Saved entries

-- -- --

-- pv_equiv track=rewrite | github.com/merklejerk/whisper-scribe | py/src/transcriber.py | _suppress_repetition
-- ===== SOURCE A (Python) =====
-- def _suppress_repetition(text: str, max_repeats: int, drop_only: bool) -> str:
--     """Collapse excessive single-token repetitions.
--
--     If the entire segment is one word repeated over the allowed limit and
--     drop_only is True, return an empty string to suppress emission.
--     """
--     if max_repeats <= 0:
--         return text
--     parts = text.split()
--     if not parts:
--         return text
--     # Detect if entire segment is same token
--     unique_tokens = set(parts)
--     if len(unique_tokens) == 1 and len(parts) > max_repeats:
--         return "" if drop_only else unique_tokens.pop()
--     out: list[str] = []
--     last = None
--     run = 0
--     for w in parts:
--         if w == last:
--             run += 1
--         else:
--             last = w
--             run = 1
--         if run <= max_repeats:
--             out.append(w)
--     return " ".join(out)
-- ===== SOURCE B (Python) =====
-- def _suppress_repetition(text: str, max_repeats: int, drop_only: bool) -> str:
--     if max_repeats <= 0:
--         return text
--     parts = text.split()
--     if not parts:
--         return text
--     # run-length encode the token stream
--     groups = []
--     cur, cnt = parts[0], 1
--     for w in parts[1:]:
--         if w == cur:
--             cnt += 1
--         else:
--             groups.append((cur, cnt))
--             cur, cnt = w, 1
--     groups.append((cur, cnt))
--     if len(groups) == 1 and cnt > max_repeats:
--         return "" if drop_only else cur
--     return " ".join(t for t, c in groups for _ in range(min(c, max_repeats)))
-- ===== Notes on version B (the rewrite author's own statement) =====
-- stated objective: alternative
-- what changed: B first builds a run-length encoding (token,count groups) of the split tokens in one pass, decides the single-group suppression case from the final group count instead of building a set, and emits min(count,max_repeats) copies per group; A instead streams tokens with last/run state and a separate set-based whole-segment check.
import Mathlib
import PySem

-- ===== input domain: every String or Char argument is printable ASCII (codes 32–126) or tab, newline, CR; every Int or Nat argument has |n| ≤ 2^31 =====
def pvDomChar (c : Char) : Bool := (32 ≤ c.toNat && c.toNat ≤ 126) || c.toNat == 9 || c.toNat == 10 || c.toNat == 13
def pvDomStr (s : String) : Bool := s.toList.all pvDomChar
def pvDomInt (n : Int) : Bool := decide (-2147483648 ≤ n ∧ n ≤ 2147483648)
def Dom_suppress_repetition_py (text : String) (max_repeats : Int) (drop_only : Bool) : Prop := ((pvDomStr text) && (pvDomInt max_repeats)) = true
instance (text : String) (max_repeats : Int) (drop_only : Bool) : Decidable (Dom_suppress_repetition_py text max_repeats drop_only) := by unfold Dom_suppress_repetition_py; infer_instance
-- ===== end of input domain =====

-- B replaces A's last/run streaming loop plus set-based whole-segment check by a run-length
-- encoding pass and per-group emission (objective: alternative decomposition, same cost).

-- ===== PORT A =====
-- A's for-loop over parts with state (last, run, out); appends w when run <= max_repeats.
def pvALoop (m : Int) : List String → Option String → Int → List String → List String
  | [], _, _, out => out
  | w :: ws, last, run, out =>
    if some w == last then
      pvALoop m ws last (run + 1) (if run + 1 ≤ m then out ++ [w] else out)
    else
      pvALoop m ws (some w) 1 (if (1 : Int) ≤ m then out ++ [w] else out)

def suppress_repetition_py (text : String) (max_repeats : Int) (drop_only : Bool) : String :=
  if max_repeats ≤ 0 then text
  else
    let parts := PySem.Str.split₀ text
    if parts = [] then text
    else
      let uniq : PySem.Set String := PySem.Set.ofList parts
      if uniq.length = 1 ∧ (parts.length : Int) > max_repeats then
        -- set.pop() on the singleton set reached here is its unique element (headD is exact there)
        (if drop_only then "" else uniq.headD "")
      else
        PySem.Str.join " " (pvALoop max_repeats parts none 0 [])

-- ===== PORT B =====
-- Source B's run-length-encoding loop: state (groups, cur, cnt); returns the final state.
def pvRleLoop : List String → List (String × Int) → String → Int →
    List (String × Int) × String × Int
  | [], gs, cur, cnt => (gs, cur, cnt)
  | w :: ws, gs, cur, cnt =>
    if w == cur then pvRleLoop ws gs cur (cnt + 1)
    else pvRleLoop ws (gs ++ [(cur, cnt)]) w 1

def suppress_repetition_py_alt (text : String) (max_repeats : Int) (drop_only : Bool) : String :=
  if max_repeats ≤ 0 then text
  else
    match PySem.Str.split₀ text with
    | [] => text
    | p :: ps =>
      let s := pvRleLoop ps [] p 1
      let groups := s.1 ++ [(s.2.1, s.2.2)]
      if groups.length = 1 ∧ s.2.2 > max_repeats then
        (if drop_only then "" else s.2.1)
      else
        PySem.Str.join " "
          (groups.flatMap (fun g => List.replicate (min g.2 max_repeats).toNat g.1))

-- ===== PRECONDITION & SPEC =====
def Spec_suppress_repetition_py (text : String) (max_repeats : Int) (drop_only : Bool) (out : String) : Prop := out = suppress_repetition_py_alt text max_repeats drop_only
instance (text : String) (max_repeats : Int) (drop_only : Bool) (out : String) : Decidable (Spec_suppress_repetition_py text max_repeats drop_only out) := by unfold Spec_suppress_repetition_py; infer_instance

-- ===== CLAIM (what is proved, stated in full; the proofs are below) =====
def Claim_equal_suppress_repetition_py : Prop := ∀ (text : String) (max_repeats : Int) (drop_only : Bool), Dom_suppress_repetition_py text max_repeats drop_only → Spec_suppress_repetition_py text max_repeats drop_only (suppress_repetition_py text max_repeats drop_only)

-- ===== LEMMAS AND PROOFS =====

-- the full group list produced by B starting from pending group (cur, cnt)
def pvGroups (ws : List String) (cur : String) (cnt : Int) : List (String × Int) :=
  (pvRleLoop ws [] cur cnt).1 ++ [((pvRleLoop ws [] cur cnt).2.1, (pvRleLoop ws [] cur cnt).2.2)]

-- B's emission of a group list
def pvEmit (m : Int) (gs : List (String × Int)) : List String :=
  gs.flatMap (fun g => List.replicate (min g.2 m).toNat g.1)

theorem pvRleLoop_acc (ws : List String) (gs : List (String × Int)) (cur : String) (cnt : Int) :
    pvRleLoop ws gs cur cnt =
      (gs ++ (pvRleLoop ws [] cur cnt).1, (pvRleLoop ws [] cur cnt).2) := by
  induction ws generalizing gs cur cnt with
  | nil => simp [pvRleLoop]
  | cons w ws ih =>
    simp only [pvRleLoop]
    by_cases h : (w == cur) = true
    · rw [if_pos h, if_pos h]
      exact ih gs cur (cnt + 1)
    · rw [if_neg h, if_neg h]
      rw [ih (gs ++ [(cur, cnt)]), ih ([] ++ [(cur, cnt)])]
      simp

theorem pvGroups_nil (cur : String) (cnt : Int) : pvGroups [] cur cnt = [(cur, cnt)] := by
  simp [pvGroups, pvRleLoop]

theorem pvGroups_cons (w : String) (ws : List String) (cur : String) (cnt : Int) :
    pvGroups (w :: ws) cur cnt =
      if w = cur then pvGroups ws cur (cnt + 1) else (cur, cnt) :: pvGroups ws w 1 := by
  simp only [pvGroups, pvRleLoop]
  by_cases h : w = cur
  · simp [h]
  · simp only [beq_iff_eq, h, if_false]
    rw [pvRleLoop_acc ws ([] ++ [(cur, cnt)]) w 1]
    simp

-- structure of the group list: it starts with (cur, C) for some C ≥ cnt
theorem pvGroups_head (ws : List String) (cur : String) (cnt : Int) :
    ∃ C rest, pvGroups ws cur cnt = (cur, C) :: rest ∧ cnt ≤ C := by
  induction ws generalizing cur cnt with
  | nil => exact ⟨cnt, [], pvGroups_nil cur cnt, le_refl _⟩
  | cons w ws ih =>
    rw [pvGroups_cons]
    by_cases h : w = cur
    · obtain ⟨C, rest, hg, hC⟩ := ih cur (cnt + 1)
      exact ⟨C, rest, by simp [h, hg], by omega⟩
    · exact ⟨cnt, pvGroups ws w 1, by simp [h], le_refl _⟩

-- list identity used to peel one emitted token off the head group
theorem pvPeel (w : String) (K K' : Nat) (acc E : List String) (h : K' = K + 1) :
    acc ++ [w] ++ (List.replicate K w ++ E) = acc ++ (List.replicate K' w ++ E) := by
  subst h
  simp [List.replicate_succ]

-- what A's loop still emits from state (some cur, cnt), expressed via B's groups
def pvTail (m : Int) (cur : String) (cnt : Int) (ws : List String) : List String :=
  match pvGroups ws cur cnt with
  | g :: rest => List.replicate ((min g.2 m).toNat - (min cnt m).toNat) cur ++ pvEmit m rest
  | [] => []

theorem pvALoop_tail (m : Int) (hm : 1 ≤ m) (ws : List String) (cur : String) (cnt : Int)
    (hcnt : 1 ≤ cnt) (acc : List String) :
    pvALoop m ws (some cur) cnt acc = acc ++ pvTail m cur cnt ws := by
  induction ws generalizing cur cnt acc with
  | nil => simp [pvALoop, pvTail, pvGroups_nil, pvEmit]
  | cons w ws ih =>
    by_cases h : w = cur
    · subst h
      simp only [pvALoop, beq_self_eq_true, if_true]
      rw [ih w (cnt + 1) (by omega)]
      obtain ⟨C, rest, hg, hC⟩ := pvGroups_head ws w (cnt + 1)
      simp only [pvTail, pvGroups_cons, if_true, hg]
      by_cases hle : cnt + 1 ≤ m
      · rw [if_pos hle]
        exact pvPeel w ((min C m).toNat - (min (cnt + 1) m).toNat)
          ((min C m).toNat - (min cnt m).toNat) acc _ (by omega)
      · rw [if_neg hle]
        rw [show (min C m).toNat - (min (cnt + 1) m).toNat
              = (min C m).toNat - (min cnt m).toNat from by omega]
    · have hne : (some w == some cur) = false := by simp [h]
      simp only [pvALoop, hne, Bool.false_eq_true, if_false, if_pos hm]
      rw [ih w 1 (by omega)]
      obtain ⟨C, rest, hg, hC⟩ := pvGroups_head ws w 1
      simp only [pvTail, pvGroups_cons, h, if_false, hg, pvEmit, List.flatMap_cons, Nat.sub_self, List.replicate_zero, List.nil_append]
      exact pvPeel w ((min C m).toNat - (min (1 : Int) m).toNat) (min C m).toNat acc _ (by omega)

-- A's loop from the initial state equals B's per-group emission
theorem pvALoop_emit (m : Int) (hm : 1 ≤ m) (p : String) (ps : List String) :
    pvALoop m (p :: ps) none 0 [] = pvEmit m (pvGroups ps p 1) := by
  have hne : (some p == (none : Option String)) = false := by simp
  have h1 : pvALoop m (p :: ps) none 0 [] = pvALoop m ps (some p) 1 [p] := by
    simp [pvALoop, hm]
  rw [h1, pvALoop_tail m hm ps p 1 (le_refl _) [p]]
  obtain ⟨C, rest, hg, hC⟩ := pvGroups_head ps p 1
  simp only [pvTail, hg, pvEmit, List.flatMap_cons]
  have := pvPeel p ((min C m).toNat - (min (1 : Int) m).toNat) (min C m).toNat []
    (List.flatMap (fun g => List.replicate (min g.2 m).toNat g.1) rest) (by omega)
  simpa using this

-- all-equal tokens: B's loop never closes a group
theorem pvRleLoop_const (ws : List String) (cur : String) (cnt : Int)
    (h : ∀ w ∈ ws, w = cur) :
    pvRleLoop ws [] cur cnt = ([], cur, cnt + ws.length) := by
  induction ws generalizing cnt with
  | nil => simp [pvRleLoop]
  | cons w ws ih =>
    have hw : w = cur := h w (by simp)
    simp only [pvRleLoop, hw, beq_self_eq_true, if_true]
    rw [ih (cnt + 1) (fun x hx => h x (by simp [hx]))]
    simp only [List.length_cons]
    push_cast
    rw [show cnt + 1 + (ws.length : Int) = cnt + ((ws.length : Int) + 1) from by ring]

-- B's single-group condition characterised
theorem pvRleLoop_fst_nil (ws : List String) :
    ∀ cur : String, ∀ cnt : Int, (pvRleLoop ws [] cur cnt).1 = [] → ∀ w ∈ ws, w = cur := by
  induction ws with
  | nil => intro cur cnt _ w hw; simp at hw
  | cons w ws ih =>
    intro cur cnt h
    simp only [pvRleLoop] at h
    by_cases hw : (w == cur) = true
    · rw [if_pos hw] at h
      have hall := ih cur (cnt + 1) h
      intro x hx
      rcases List.mem_cons.mp hx with hx | hx
      · rw [hx]; exact beq_iff_eq.mp hw
      · exact hall x hx
    · rw [if_neg hw, pvRleLoop_acc ws ([] ++ [(cur, cnt)]) w 1] at h
      simp at h

theorem pvGroups_len_one (ps : List String) (p : String) :
    (pvRleLoop ps [] p 1).1 = [] ↔ ∀ w ∈ ps, w = p := by
  constructor
  · exact pvRleLoop_fst_nil ps p 1
  · intro h
    rw [pvRleLoop_const ps p 1 h]

-- A's singleton-set condition characterised
theorem pvOfList_const (ps : List String) (p : String) (h : ∀ w ∈ ps, w = p) :
    PySem.Set.ofList (p :: ps) = [p] := by
  have haux : ∀ ws : List String, (∀ w ∈ ws, w = p) →
      ws.foldl PySem.Set.add [p] = [p] := by
    intro ws
    induction ws with
    | nil => intro _; rfl
    | cons w ws ih =>
      intro hall
      have hw : w = p := hall w (by simp)
      have hadd : PySem.Set.add [p] w = [p] := by
        subst hw; simp [PySem.Set.add]
      simp only [List.foldl_cons, hadd]
      exact ih (fun x hx => hall x (by simp [hx]))
  rw [PySem.Set.ofList_eq_foldl]
  simp only [List.foldl_cons]
  have h0 : PySem.Set.add [] p = [p] := rfl
  rw [h0]
  exact haux ps h

theorem pvSet_len_one (ps : List String) (p : String) :
    (PySem.Set.ofList (p :: ps)).length = 1 ↔ ∀ w ∈ ps, w = p := by
  constructor
  · intro h
    have hmem : p ∈ PySem.Set.ofList (p :: ps) := by
      rw [PySem.Set.mem_ofList]; simp
    obtain ⟨t, ht⟩ := List.length_eq_one_iff.mp h
    intro w hw
    have hwmem : w ∈ PySem.Set.ofList (p :: ps) := by
      rw [PySem.Set.mem_ofList]; simp [hw]
    rw [ht] at hmem hwmem
    simp at hmem hwmem
    rw [hwmem, hmem]
  · intro h
    rw [pvOfList_const ps p h]
    rfl

-- ===== VERDICT (by name: the statement is the Claim_ definition above) =====
theorem suppress_repetition_py_spec : Claim_equal_suppress_repetition_py := by
  unfold Claim_equal_suppress_repetition_py Spec_suppress_repetition_py
  intro text m drop _
  unfold suppress_repetition_py suppress_repetition_py_alt
  by_cases hm : m ≤ 0
  · simp [hm]
  · simp only [if_neg hm]
    have hm1 : 1 ≤ m := by omega
    cases hps : PySem.Str.split₀ text with
    | nil => simp
    | cons p ps =>
      rw [if_neg (by simp)]
      by_cases hall : ∀ w ∈ ps, w = p
      · have hrle := pvRleLoop_const ps p 1 hall
        have hset1 : (PySem.Set.ofList (p :: ps)).length = 1 := (pvSet_len_one ps p).mpr hall
        by_cases hlen : ((p :: ps).length : Int) > m
        · rw [if_pos ⟨hset1, hlen⟩]
          simp only [hrle]
          rw [if_pos (show ([] ++ [(p, 1 + (ps.length : Int))] : List (String × Int)).length = 1
              ∧ 1 + (ps.length : Int) > m from
            ⟨by simp, by simp only [List.length_cons] at hlen; push_cast at hlen ⊢; omega⟩)]
          cases drop with
          | true => simp
          | false => simp [pvOfList_const ps p hall]
        · rw [if_neg (fun hc => hlen hc.2)]
          simp only [hrle]
          rw [if_neg (by
            intro hc
            have h2 := hc.2
            exact hlen (by simp only [List.length_cons]; push_cast at h2 ⊢; omega))]
          rw [pvALoop_emit m hm1 p ps]
          simp [pvEmit, pvGroups, hrle]
      · rw [if_neg (fun hc => hall ((pvSet_len_one ps p).mp hc.1))]
        dsimp only
        rw [if_neg (fun hc => hall ((pvGroups_len_one ps p).mp (by
          have h1 := hc.1
          simp only [List.length_append, List.length_singleton] at h1
          exact List.length_eq_zero_iff.mp (by omega))))]
        rw [pvALoop_emit m hm1 p ps]
        simp [pvEmit, pvGroups]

-- -- --

Where does the word "pvDomStr" occur in the data? Copy every line that has it.

▶ **Written reply**:
def pvDomStr (s : String) : Bool := s.toList.all pvDomChar
def Dom_suppress_repetition_py (text : String) (max_repeats : Int) (drop_only : Bool) : Prop := ((pvDomStr text) && (pvDomInt max_repeats)) = true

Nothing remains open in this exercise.